"A trawler off Groote Eylandt had reported that one of their male crewmen had been bitten by a sea snake," Garraway said.
"(Emergency responders) went out to the trawler but unfortunately by the time they got out there he had passed away.
"The Groote Eylandt health clinic and police responded to the trawler but unfortunately the male passed away at some point yesterday afternoon."
The British High Commission has been informed of the man's death. NT WorkSafe said in a statement it had started an investigation into the incident.
Charles Darwin University honorary fellow Dr Michael Guinea previously said sea snakes are "equally poisonous if not more poisonous as things such as our tiger snakes and western brown (snakes)".
According to the Marine Education Society of Australia no deaths have previously been recorded from sea snake bites in Australian waters. But there have been some close calls.

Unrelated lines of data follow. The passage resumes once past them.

-- pv_equiv track=rewrite | github.com/blegloannec/cryptopals | 3/3.23.py | opr
-- ===== SOURCE A (Python) =====
-- def get_bit(x,i):
--     return (x>>i)&1 if 0<=i<32 else 0
--
-- def opr(y,a,b):
--     z = 0
--     for i in range(32):
--         if get_bit(b,i):
--             z |= (get_bit(y,i)^get_bit(y,i+a))<<i
--         else:
--             z |= get_bit(y,i)<<i
--     return z
-- ===== SOURCE B (Python) =====
-- def opr(y, a, b):
--     M = 0xFFFFFFFF
--     y32 = y & M
--     if a >= 32 or a <= -32:
--         s = 0
--     elif a >= 0:
--         s = y32 >> a
--     else:
--         s = (y32 << -a) & M
--     return (y32 ^ (s & (b & M))) & M
-- ===== Notes on version B (the rewrite author's own statement) =====
-- stated objective: simpler
-- what changed: A's 32-iteration per-bit loop (extract, xor, re-assemble each bit) is replaced by a closed-form bitwise expression: mask y and b to 32 bits, compute the whole shifted word y32>>a (or (y32<<-a)&M for negative a, 0 when |a|>=32) once, and return (y32 ^ (shift & b32)) & M.
import Mathlib
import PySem

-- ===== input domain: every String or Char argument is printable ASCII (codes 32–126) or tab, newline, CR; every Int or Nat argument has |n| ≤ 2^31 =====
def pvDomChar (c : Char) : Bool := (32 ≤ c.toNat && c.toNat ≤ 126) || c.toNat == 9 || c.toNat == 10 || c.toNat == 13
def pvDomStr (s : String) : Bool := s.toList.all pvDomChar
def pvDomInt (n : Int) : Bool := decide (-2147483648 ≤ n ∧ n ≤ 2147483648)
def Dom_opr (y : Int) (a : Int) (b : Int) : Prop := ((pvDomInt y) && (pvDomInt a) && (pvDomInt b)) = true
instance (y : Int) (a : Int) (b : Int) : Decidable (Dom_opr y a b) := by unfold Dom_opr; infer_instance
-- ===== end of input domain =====

-- B replaces A's 32-iteration bit loop by a closed-form bitwise expression (mask, one shift, xor); objective: simpler.

-- ===== PORT A =====
def get_bit (x : Int) (i : Int) : Int :=
  if 0 ≤ i ∧ i < 32 then PySem.Int.band (x >>> i.toNat) 1 else 0

def opr (y : Int) (a : Int) (b : Int) : Int :=
  (PySem.List.pyRange 0 32 1).foldl
    (fun z i =>
      if get_bit b i ≠ 0 then
        PySem.Int.bor z (PySem.Int.bxor (get_bit y i) (get_bit y (i + a)) <<< i.toNat)
      else
        PySem.Int.bor z (get_bit y i <<< i.toNat)) 0

-- ===== PORT B =====
def opr_alt (y : Int) (a : Int) (b : Int) : Int :=
  let M : Int := 4294967295
  let y32 : Int := PySem.Int.band y M
  let s : Int :=
    if 32 ≤ a ∨ a ≤ -32 then 0
    else if 0 ≤ a then y32 >>> a.toNat
    else PySem.Int.band (y32 <<< (-a).toNat) M
  PySem.Int.band (PySem.Int.bxor y32 (PySem.Int.band s (PySem.Int.band b M))) M

-- ===== PRECONDITION & SPEC =====
def Spec_opr (y : Int) (a : Int) (b : Int) (out : Int) : Prop := out = opr_alt y a b
instance (y : Int) (a : Int) (b : Int) (out : Int) : Decidable (Spec_opr y a b out) := by unfold Spec_opr; infer_instance

-- ===== CLAIM (what is proved, stated in full; the proofs are below) =====
def Claim_equal_opr : Prop := ∀ (y : Int) (a : Int) (b : Int), Dom_opr y a b → Spec_opr y a b (opr y a b)

-- ===== LEMMAS AND PROOFS =====

-- bit j of (x mod 2^32)
def pvBit (x : Int) (j : Nat) : Bool := ((x % 4294967296).toNat).testBit j

-- the per-bit value of A's loop at bit j
def pvF (y a b : Int) (j : Nat) : Bool :=
  xor (pvBit y j)
    ((pvBit b j) && (if 0 ≤ (j : Int) + a ∧ (j : Int) + a < 32 then pvBit y ((j : Int) + a).toNat else false))

-- Nat-level accumulator step mirroring A's loop
def pvStep (y a b : Int) (n : Nat) (j : Nat) : Nat :=
  n ||| ((if pvF y a b j then 1 else 0) <<< j)

-- Nat-level value of B's shift
def pvS (y a : Int) : Nat :=
  if 32 ≤ a ∨ a ≤ -32 then 0
  else if 0 ≤ a then ((y % 4294967296).toNat) >>> a.toNat
  else (((y % 4294967296).toNat) <<< (-a).toNat) % 4294967296

theorem L_mask (x : Int) : PySem.Int.band x 4294967295 = x % 4294967296 := by
  have hM : ((4294967295 : Int)).toNat = 2 ^ 32 - 1 := by decide
  have hMpos : (0 : Int) ≤ 4294967295 := by norm_num
  have h32 : (2 : Nat) ^ 32 = 4294967296 := by norm_num
  by_cases hx : 0 ≤ x
  · unfold PySem.Int.band
    rw [if_pos hx, if_pos hMpos, hM, Nat.and_two_pow_sub_one_eq_mod, h32]
    omega
  · unfold PySem.Int.band
    rw [if_neg hx, if_pos hMpos, hM, Nat.and_comm, Nat.and_two_pow_sub_one_eq_mod, h32]
    omega

theorem L_gb (x : Int) (j : Nat) (hj : j < 32) :
    get_bit x (j : Int) = if pvBit x j then 1 else 0 := by
  have hc : (0 : Int) ≤ (j : Int) ∧ (j : Int) < 32 := ⟨by positivity, by exact_mod_cast hj⟩
  unfold get_bit
  rw [if_pos hc, Int.toNat_natCast, PySem.Int.band_one]
  unfold PySem.Int.mod
  rw [Int.fmod_eq_emod, if_pos (Or.inl (by norm_num : (0:Int) ≤ 2)), add_zero,
    Int.shiftRight_eq_div_pow]
  have hq0 : (4294967296 : Int) * (x / 4294967296) + x % 4294967296 = x :=
    Int.mul_ediv_add_emod x 4294967296
  have h2 : (2 : Int) ^ j * (2 * 2 ^ (31 - j)) = 4294967296 := by
    rw [show (2:Int) * 2 ^ (31 - j) = 2 ^ (32 - j) by
          rw [← pow_succ']; congr 1; omega,
        ← pow_add]
    rw [show j + (32 - j) = 32 by omega]
    norm_num
  have hq : x = x % 4294967296 + (2 : Int) ^ j * ((2 * 2 ^ (31 - j)) * (x / 4294967296)) := by
    rw [← mul_assoc, h2]; linarith
  have hdiv : x / ((2 ^ j : Nat) : Int) % 2 = (x % 4294967296) / ((2:Int) ^ j) % 2 := by
    rw [show ((2 ^ j : Nat) : Int) = (2:Int) ^ j by push_cast; ring]
    conv_lhs => rw [hq]
    rw [Int.add_mul_ediv_left _ _ (by positivity : ((2:Int) ^ j) ≠ 0),
      show (2:Int) * 2 ^ (31 - j) * (x / 4294967296)
          = 2 * (2 ^ (31 - j) * (x / 4294967296)) by ring,
      Int.add_mul_emod_self_left]
  rw [hdiv]
  have hr0 : 0 ≤ x % 4294967296 := Int.emod_nonneg x (by norm_num)
  have hrm : x % 4294967296 = ((x % 4294967296).toNat : Int) := (Int.toNat_of_nonneg hr0).symm
  unfold pvBit
  rw [hrm, Int.toNat_natCast,
    show ((2:Int) ^ j) = ((2 ^ j : Nat) : Int) by push_cast; ring,
    ← Int.natCast_div, Nat.testBit_eq_decide_div_mod_eq]
  generalize (x % 4294967296).toNat / 2 ^ j = d
  rcases Nat.mod_two_eq_zero_or_one d with h | h <;> simp [h] <;> omega

theorem L_gb2 (x i : Int) :
    get_bit x i = if 0 ≤ i ∧ i < 32 then (if pvBit x i.toNat then 1 else 0) else 0 := by
  by_cases h : 0 ≤ i ∧ i < 32
  · rw [if_pos h]
    have h2 : i = ((i.toNat : Nat) : Int) := (Int.toNat_of_nonneg h.1).symm
    conv_lhs => rw [h2]
    rw [L_gb x i.toNat (by omega)]
  · unfold get_bit
    rw [if_neg h, if_neg h]

def aStep (y a b : Int) (z i : Int) : Int :=
  if get_bit b i ≠ 0 then
    PySem.Int.bor z (PySem.Int.bxor (get_bit y i) (get_bit y (i + a)) <<< i.toNat)
  else
    PySem.Int.bor z (get_bit y i <<< i.toNat)

theorem pv_bxor01 (p q : Bool) :
    PySem.Int.bxor (if p then 1 else 0) (if q then 1 else 0) = if xor p q then 1 else 0 := by
  cases p <;> cases q <;> decide

theorem pv_borShift (n j : Nat) (p : Bool) :
    PySem.Int.bor (n : Int) ((if p then (1 : Int) else 0) <<< j)
      = ((n ||| ((if p then 1 else 0) <<< j) : Nat) : Int) := by
  cases p
  · show PySem.Int.bor (n : Int) ((0 : Int) <<< j) = ((n ||| ((0 : Nat) <<< j) : Nat) : Int)
    rw [show (0 : Int) = ((0 : Nat) : Int) by norm_num, ← Int.natCast_shiftLeft,
      PySem.Int.bor_natCast]
  · show PySem.Int.bor (n : Int) ((1 : Int) <<< j) = ((n ||| ((1 : Nat) <<< j) : Nat) : Int)
    rw [show (1 : Int) = ((1 : Nat) : Int) by norm_num, ← Int.natCast_shiftLeft,
      PySem.Int.bor_natCast]

theorem pv_ifpair (c : Prop) [Decidable c] (p : Bool) :
    (if c then (if p then (1:Int) else 0) else 0) = if (if c then p else false) then 1 else 0 := by
  split_ifs <;> simp_all

theorem step_eq (y a b : Int) (n j : Nat) (hj : j < 32) :
    aStep y a b ((n : Nat) : Int) ((j : Nat) : Int) = ((pvStep y a b n j : Nat) : Int) := by
  unfold aStep
  rw [Int.toNat_natCast, L_gb b j hj, L_gb y j hj, L_gb2 y ((j:Int) + a), pv_ifpair]
  unfold pvStep pvF
  cases hb : pvBit b j
  · simp only [Bool.false_and, Bool.xor_false]
    rw [if_neg (by norm_num), pv_borShift]
  · simp only [Bool.true_and]
    rw [if_pos (by norm_num), pv_bxor01, pv_borShift]

theorem A_char (y a b : Int) :
    opr y a b = (((List.range 32).foldl (pvStep y a b) 0 : Nat) : Int) := by
  have hopr : opr y a b = (PySem.List.pyRange 0 32 1).foldl (aStep y a b) 0 := rfl
  rw [hopr,
    show PySem.List.pyRange 0 32 1 = (List.range 32).map (fun j => (j : Int)) from by decide,
    List.foldl_map]
  suffices h : ∀ (L : List Nat) (n : Nat), (∀ j ∈ L, j < 32) →
      (L.foldl (fun z j => aStep y a b z ((j : Nat) : Int)) ((n : Nat) : Int))
        = ((L.foldl (pvStep y a b) n : Nat) : Int) by
    exact h (List.range 32) 0 (fun j hj => List.mem_range.mp hj)
  intro L
  induction L with
  | nil => intro n _; simp
  | cons j L ih =>
    intro n hmem
    simp only [List.foldl_cons]
    rw [step_eq y a b n j (hmem j (by simp))]
    exact ih (pvStep y a b n j) (fun m hm => hmem m (by simp [hm]))

theorem pv_bitShift (p : Bool) (j k : Nat) :
    (((if p then 1 else 0) <<< j : Nat)).testBit k = (decide (k = j) && p) := by
  cases p
  · simp [Nat.zero_shiftLeft, Nat.zero_testBit]
  · rw [if_pos rfl, Nat.shiftLeft_eq, one_mul, Nat.testBit_two_pow]
    simp [eq_comm]

theorem foldN (y a b : Int) (L : List Nat) (n : Nat) (k : Nat) :
    ((L.foldl (pvStep y a b) n).testBit k) = (n.testBit k || (decide (k ∈ L) && pvF y a b k)) := by
  induction L generalizing n with
  | nil => simp
  | cons j L ih =>
    simp only [List.foldl_cons, ih]
    unfold pvStep
    rw [Nat.testBit_lor, pv_bitShift]
    simp only [List.mem_cons]
    by_cases hkj : k = j
    · subst hkj
      cases hF : pvF y a b k <;> cases hmem : decide (k ∈ L) <;> simp
    · simp [hkj]

theorem pv_castmod (m : Nat) : ((m : Int)) % 4294967296 = ((m % 4294967296 : Nat) : Int) := by
  omega

theorem B_char (y a b : Int) :
    opr_alt y a b
      = (((((y % 4294967296).toNat) ^^^ (pvS y a &&& ((b % 4294967296).toNat))) % 4294967296 : Nat) : Int) := by
  have hy0 : 0 ≤ y % 4294967296 := Int.emod_nonneg y (by norm_num)
  have hb0 : 0 ≤ b % 4294967296 := Int.emod_nonneg b (by norm_num)
  have hY : y % 4294967296 = (((y % 4294967296).toNat : Nat) : Int) := (Int.toNat_of_nonneg hy0).symm
  have hB : b % 4294967296 = (((b % 4294967296).toNat : Nat) : Int) := (Int.toNat_of_nonneg hb0).symm
  simp only [opr_alt, pvS, L_mask]
  rw [hY, hB]
  simp only [Int.toNat_natCast]
  split_ifs with h1 h2
  · rw [show (0 : Int) = ((0 : Nat) : Int) by norm_num, PySem.Int.band_natCast,
      PySem.Int.bxor_natCast]
    exact pv_castmod _
  · rw [← Int.natCast_shiftRight, PySem.Int.band_natCast, PySem.Int.bxor_natCast]
    exact pv_castmod _
  · rw [← Int.natCast_shiftLeft, pv_castmod, PySem.Int.band_natCast, PySem.Int.bxor_natCast]
    exact pv_castmod _

theorem S_bit (y a : Int) (k : Nat) (hk : k < 32) :
    (pvS y a).testBit k
      = (if 0 ≤ (k : Int) + a ∧ (k : Int) + a < 32 then pvBit y ((k : Int) + a).toNat else false) := by
  have hYlt : (y % 4294967296).toNat < 2 ^ 32 := by
    have := Int.emod_lt_of_pos y (show (0:Int) < 4294967296 by norm_num)
    omega
  unfold pvS pvBit
  by_cases h1 : 32 ≤ a ∨ a ≤ -32
  · rw [if_pos h1, if_neg (by omega), Nat.zero_testBit]
  · rw [if_neg h1]
    by_cases h2 : 0 ≤ a
    · rw [if_pos h2, Nat.testBit_shiftRight]
      by_cases h3 : (k : Int) + a < 32
      · rw [if_pos ⟨by omega, h3⟩]
        congr 1
        omega
      · rw [if_neg (by omega)]
        exact Nat.testBit_lt_two_pow
          (lt_of_lt_of_le hYlt (Nat.pow_le_pow_right (by norm_num) (by omega)))
    · rw [if_neg h2, show (4294967296 : Nat) = 2 ^ 32 by norm_num,
        Nat.testBit_mod_two_pow, Nat.testBit_shiftLeft]
      simp only [hk, decide_true, Bool.true_and, ge_iff_le]
      by_cases h3 : (-a).toNat ≤ k
      · rw [if_pos (by omega)]
        simp only [h3, decide_true, Bool.true_and]
        congr 1
        omega
      · rw [if_neg (by omega)]
        simp [h3]

theorem main_eq (y a b : Int) : opr y a b = opr_alt y a b := by
  rw [A_char, B_char]
  congr 1
  apply Nat.eq_of_testBit_eq
  intro k
  rw [foldN]
  by_cases hk : k < 32
  · simp only [Nat.zero_testBit, Bool.false_or, List.mem_range, hk, decide_true, Bool.true_and]
    have h32 : (4294967296 : Nat) = 2 ^ 32 := by norm_num
    rw [h32, Nat.testBit_mod_two_pow, Nat.testBit_xor, Nat.testBit_land, S_bit y a k hk]
    simp only [hk, decide_true, Bool.true_and]
    unfold pvF pvBit
    cases h1 : ((y % 4294967296).toNat).testBit k <;>
      cases h2 : ((b % 4294967296).toNat).testBit k <;>
        cases h3 : (if 0 ≤ (k : Int) + a ∧ (k : Int) + a < 32 then ((y % 4294967296).toNat).testBit ((k : Int) + a).toNat else false) <;>
          simp
  · have h32 : (4294967296 : Nat) = 2 ^ 32 := by norm_num
    rw [h32, Nat.testBit_mod_two_pow]
    simp [hk]

-- ===== VERDICT (by name: the statement is the Claim_ definition above) =====
theorem opr_spec : Claim_equal_opr := by
  intro y a b _
  unfold Spec_opr
  exact main_eq y a b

Earlier this year, Darwin fisherman Peter Davis nearly had his finger amputated after being bitten by a sea snake that was snagged on his line.
"We were just sitting at the mouth of Sampan having a fish, throwing some vibes around, and I happened to hook a sea snake on my vibe and while I was trying to find the scissors to cut it off it rolled up the line," he told the NT News.
"I felt it hit my hand and spun around and dropped the rod and cut it off... it must have just hit me with its teeth."
It wasn't until a couple of days later that Davis realised, that while he hadn't been envenomated, the snake's front teeth had left him with a nasty infection, the NT News reported.
The 23-year-old man's death marks the second in which a British man has recently died on an Australian fishing boat.
In 2013, 20-year-old Ryan Donoghue was electrocuted on a prawn trawler in the Gulf of Carpentaria. NT Coroner Greg Cavanagh found his death was needless.
"It would have been prevented if there was even a modicum of compliance with the law," Cavanagh said.